A brief dispatch from Interfax news agency quoted Gamsakhurdia's wife, Manana, in exile in Grozny, the capital of the breakaway Chechen Republic, as saying that Georgia's first democratically elected leader had taken his life on New Year's Eve after being trapped by his enemies in western Georgia. But according to the Russian news agency Itar-Tass, citing Gamsakhurdia's press office in Grozny, minutes before his death, the ousted president had made the following statement: 'I commit this act in sound mind, as an act of protest against the existing regime in Georgia.'

There was no independent confirmation of Gamsakhurdia's death and the Georgian Security Ministry, quoting intelligence sources, confused matters by saying that the former leader had been shot on 30 December in Grozny and died only yesterday. Whatever the truth, if Gamsakhurdia really is dead, the authorities in Tbilisi will have a hard time disguising their delight.

Gamsakhurdia, 54, was always a controversial figure. A passionate Georgian nationalist, he was, during the Soviet era, an active member of a dissident circle led by Merab Kostava and morally supported by the late Russian physicist and human rights activist, Andrei Sakharov. But after his arrest by the KGB, Gamsakhurdia recanted on television, which led many Georgians to suspect he had been turned by the Soviet secret police. He stood in Georgia's first presidential elections in 1991 after Kostava died in a car accident. Georgians put aside their doubts about Gamsakhurdia, an expert on Shakespeare, by saying that he was after all the son of a much-loved Georgian writer.

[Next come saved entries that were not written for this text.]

-- ===== PRECONDITION & SPEC =====
-- Pre_ excludes exactly the inputs where the Python A raises: a root shorter than two
-- entries (IndexError on root[1]) or a root with omega == 0 (ZeroDivisionError in '% aOmega').
def Pre_subtractSorous (Sorou1 : List (List Int)) (Sorou2 : List (List Int)) : Prop :=
  ∀ r ∈ Sorou1 ++ Sorou2, 2 ≤ r.length ∧ PySem.List.pyGetD r 0 0 ≠ 0
instance (Sorou1 : List (List Int)) (Sorou2 : List (List Int)) : Decidable (Pre_subtractSorous Sorou1 Sorou2) := by unfold Pre_subtractSorous; infer_instance
def pvWitness_subtractSorous : List (List Int) × List (List Int) := ([[3, 1], [3, 1], [2, 1]], [[6, 2]])

def Spec_subtractSorous (Sorou1 : List (List Int)) (Sorou2 : List (List Int)) (out : List (List Int)) : Prop := out = subtractSorous_alt Sorou1 Sorou2
instance (Sorou1 : List (List Int)) (Sorou2 : List (List Int)) (out : List (List Int)) : Decidable (Spec_subtractSorous Sorou1 Sorou2 out) := by unfold Spec_subtractSorous; infer_instance

-- ===== CLAIM (what is proved, stated in full; the proofs are below) =====
def Claim_equal_subtractSorous : Prop := ∀ (Sorou1 : List (List Int)) (Sorou2 : List (List Int)), Dom_subtractSorous Sorou1 Sorou2 → Pre_subtractSorous Sorou1 Sorou2 → Spec_subtractSorous Sorou1 Sorou2 (subtractSorous Sorou1 Sorou2)

-- ===== LEMMAS AND PROOFS =====

theorem altGcd_eq_pyGcd (a b : Int) : altGcd a b = pyGcd a b := by
  fun_induction pyGcd a b with
  | case1 a => unfold altGcd; simp
  | case2 a b hb ih => unfold altGcd; rw [dif_neg hb, ih]

def pvToRoot (q : Int × Int) : List Int := [q.1, q.2]

theorem simplifyRoot_eq (o p : Int) : simplifyRoot o p = pvToRoot (altSimp o p) := by
  unfold simplifyRoot altSimp pvToRoot
  simp [altGcd_eq_pyGcd]

theorem pyGetD_pair_zero (q : Int × Int) : PySem.List.pyGetD [q.1, q.2] 0 0 = q.1 := rfl
theorem pyGetD_pair_one (q : Int × Int) : PySem.List.pyGetD [q.1, q.2] 1 0 = q.2 := rfl

@[simp] theorem insertBy_nil {α : Type} (bef : α → α → Bool) (x : α) :
    PySem.List.insertBy bef x [] = [x] := rfl
@[simp] theorem insertBy_cons {α : Type} (bef : α → α → Bool) (x y : α) (ys : List α) :
    PySem.List.insertBy bef x (y :: ys) =
      if bef x y then x :: y :: ys else y :: PySem.List.insertBy bef x ys := rfl

theorem insertBy_map {α β : Type} (f : α → β) (bef : β → β → Bool) (bef' : α → α → Bool)
    (h : ∀ x y, bef (f x) (f y) = bef' x y) (x : α) (acc : List α) :
    PySem.List.insertBy bef (f x) (acc.map f) = (PySem.List.insertBy bef' x acc).map f := by
  induction acc with
  | nil => simp
  | cons y ys ih =>
    simp only [List.map_cons, insertBy_cons, h]
    by_cases hb : bef' x y <;> simp [hb, ih]

theorem foldl_insertBy_map {α β : Type} (f : α → β) (bef : β → β → Bool) (bef' : α → α → Bool)
    (h : ∀ x y, bef (f x) (f y) = bef' x y) (l : List α) (acc : List α) :
    (l.map f).foldl (fun acc x => PySem.List.insertBy bef x acc) (acc.map f)
      = (l.foldl (fun acc x => PySem.List.insertBy bef' x acc) acc).map f := by
  induction l generalizing acc with
  | nil => simp
  | cons x xs ih =>
    simp only [List.map_cons, List.foldl_cons]
    rw [insertBy_map f bef bef' h, ih]

theorem ssort_eq (S : List (List Int)) :
    ssort S = (PySem.List.sorted2
        (S.map (fun r => altSimp (PySem.List.pyGetD r 0 0) (PySem.List.pyGetD r 1 0)))
        Prod.fst Prod.snd).map pvToRoot := by
  unfold ssort PySem.List.sorted2
  simp only [Bool.false_eq_true, if_false]
  have hmap : S.map (fun root => simplifyRoot (PySem.List.pyGetD root 0 0) (PySem.List.pyGetD root 1 0))
      = (S.map (fun r => altSimp (PySem.List.pyGetD r 0 0) (PySem.List.pyGetD r 1 0))).map pvToRoot := by
    rw [List.map_map]
    exact List.map_congr_left (fun r _ => simplifyRoot_eq _ _)
  rw [hmap]
  have := foldl_insertBy_map (acc := []) pvToRoot
    (fun a b => decide (PySem.List.pyGetD a 0 0 < PySem.List.pyGetD b 0 0) ||
      !decide (PySem.List.pyGetD b 0 0 < PySem.List.pyGetD a 0 0) &&
        decide (PySem.List.pyGetD a 1 0 < PySem.List.pyGetD b 1 0))
    (fun a b => decide (a.1 < b.1) || !decide (b.1 < a.1) && decide (a.2 < b.2))
    (by intro x y; rfl)
    (S.map (fun r => altSimp (PySem.List.pyGetD r 0 0) (PySem.List.pyGetD r 1 0)))
  simpa using this

def pvLe (a b : Int × Int) : Prop := a.1 < b.1 ∨ (a.1 = b.1 ∧ a.2 ≤ b.2)

def pvBef (a b : Int × Int) : Bool :=
  decide (a.1 < b.1) || !decide (b.1 < a.1) && decide (a.2 < b.2)

theorem pvLe_trans {a b c : Int × Int} (h1 : pvLe a b) (h2 : pvLe b c) : pvLe a c := by
  unfold pvLe at *; omega

theorem pvBef_le {a b : Int × Int} (h : pvBef a b = true) : pvLe a b := by
  simp [pvBef] at h; unfold pvLe; omega

theorem pvBef_not_le {a b : Int × Int} (h : ¬ pvBef a b = true) : pvLe b a := by
  simp [pvBef] at h; unfold pvLe; omega

theorem mem_insertBy_pv {z x : Int × Int} : ∀ {ys : List (Int × Int)},
    z ∈ PySem.List.insertBy pvBef x ys → z = x ∨ z ∈ ys := by
  intro ys
  induction ys with
  | nil => simp
  | cons y ys ih =>
    rw [insertBy_cons]
    by_cases hb : pvBef x y = true
    · rw [if_pos hb]; intro h
      rcases List.mem_cons.mp h with rfl | h
      · exact .inl rfl
      · exact .inr h
    · rw [if_neg hb]; intro h
      rcases List.mem_cons.mp h with rfl | h
      · exact .inr (.head _)
      · rcases ih h with rfl | h2
        · exact .inl rfl
        · exact .inr (.tail _ h2)

theorem pairwise_insertBy_pv (x : Int × Int) (ys : List (Int × Int))
    (h : ys.Pairwise pvLe) : (PySem.List.insertBy pvBef x ys).Pairwise pvLe := by
  induction ys with
  | nil => simp
  | cons y ys ih =>
    rw [List.pairwise_cons] at h
    rw [insertBy_cons]
    by_cases hb : pvBef x y = true
    · rw [if_pos hb]
      refine List.Pairwise.cons ?_ (List.Pairwise.cons h.1 h.2)
      intro z hz
      rcases List.mem_cons.mp hz with rfl | hz
      · exact pvBef_le hb
      · exact pvLe_trans (pvBef_le hb) (h.1 z hz)
    · rw [if_neg hb]
      refine List.Pairwise.cons ?_ (ih h.2)
      intro z hz
      rcases mem_insertBy_pv hz with rfl | hz
      · exact pvBef_not_le hb
      · exact h.1 z hz

theorem pairwise_foldl_insertBy_pv (l : List (Int × Int)) :
    ∀ acc : List (Int × Int), acc.Pairwise pvLe →
      (l.foldl (fun acc x => PySem.List.insertBy pvBef x acc) acc).Pairwise pvLe := by
  induction l with
  | nil => intro acc h; simpa using h
  | cons x xs ih =>
    intro acc h
    simp only [List.foldl_cons]
    exact ih _ (pairwise_insertBy_pv x acc h)

theorem sorted2_pairwise_pv (l : List (Int × Int)) :
    (PySem.List.sorted2 l Prod.fst Prod.snd).Pairwise pvLe := by
  unfold PySem.List.sorted2
  simp only [Bool.false_eq_true, if_false]
  exact pairwise_foldl_insertBy_pv l [] (by simp)

theorem orderRoots_toRoot (x y : Int × Int) :
    orderRoots (pvToRoot x) (pvToRoot y) =
      if y.1 < x.1 then 1 else if x.1 < y.1 then 2
      else if y.2 < x.2 then 1 else if x.2 < y.2 then 2 else 0 := by
  unfold orderRoots pvToRoot
  simp only [pyGetD_pair_zero, pyGetD_pair_one, gt_iff_lt]

theorem not_mem_of_lt_lex {x y : Int × Int} {s : List (Int × Int)}
    (hs : (x :: s).Pairwise pvLe) (hlt : y.1 < x.1 ∨ (y.1 = x.1 ∧ y.2 < x.2)) : y ∉ x :: s := by
  rw [List.pairwise_cons] at hs
  intro hmem
  rcases List.mem_cons.mp hmem with rfl | hmem
  · omega
  · have := hs.1 y hmem; unfold pvLe at this; omega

But after he took power, his critics began accusing him of dictatorial tendencies and suggesting he was mentally unstable. The former dissident did indeed clamp down on the press and use a heavy hand against rebels in the region of South Ossetia, but he argued that he had to be tough because Moscow was deliberately stirring up trouble to weaken the newly independent Georgian state.

In January 1992, rival nationalists ousted Gamsakhurdia in a brief civil war. Shortly after he had fled to Grozny, Eduard Shevardnadze, the former Soviet foreign minister, returned to his homeland to rule.

In Tbilisi, few shed any tears for Gamsakhurdia although some intellectuals objected to the undemocratic manner of his removal. But he retained loyal support in his native Mingrelia provice in the west, for some curious reason among middle-aged women and among nationalists who feared Mr Shevardnadze would hand Georgia back to its old masters in the Kremlin.

Mr Shevardnadze was, in fact, as committed to Georgian independence as Gamsakhurdia. But last year's civil war in the Black Sea region of Abkhazia - some say it was provoked by Moscow - brought Georgia to its knees. And Gamsakhurdia made matters worse by using that moment of Tbilisi's discomfort to return from Grozny and start a rebellion against Mr Shevardnadze.

With heavy heart, the present Georgian leader agreed to take his republic into the post-Soviet Commonwealth of Independent States in exchange for military co-operation from Russia. Proud Georgia was effectively back in the Russian empire and the bickering nationalists had only themselves to blame.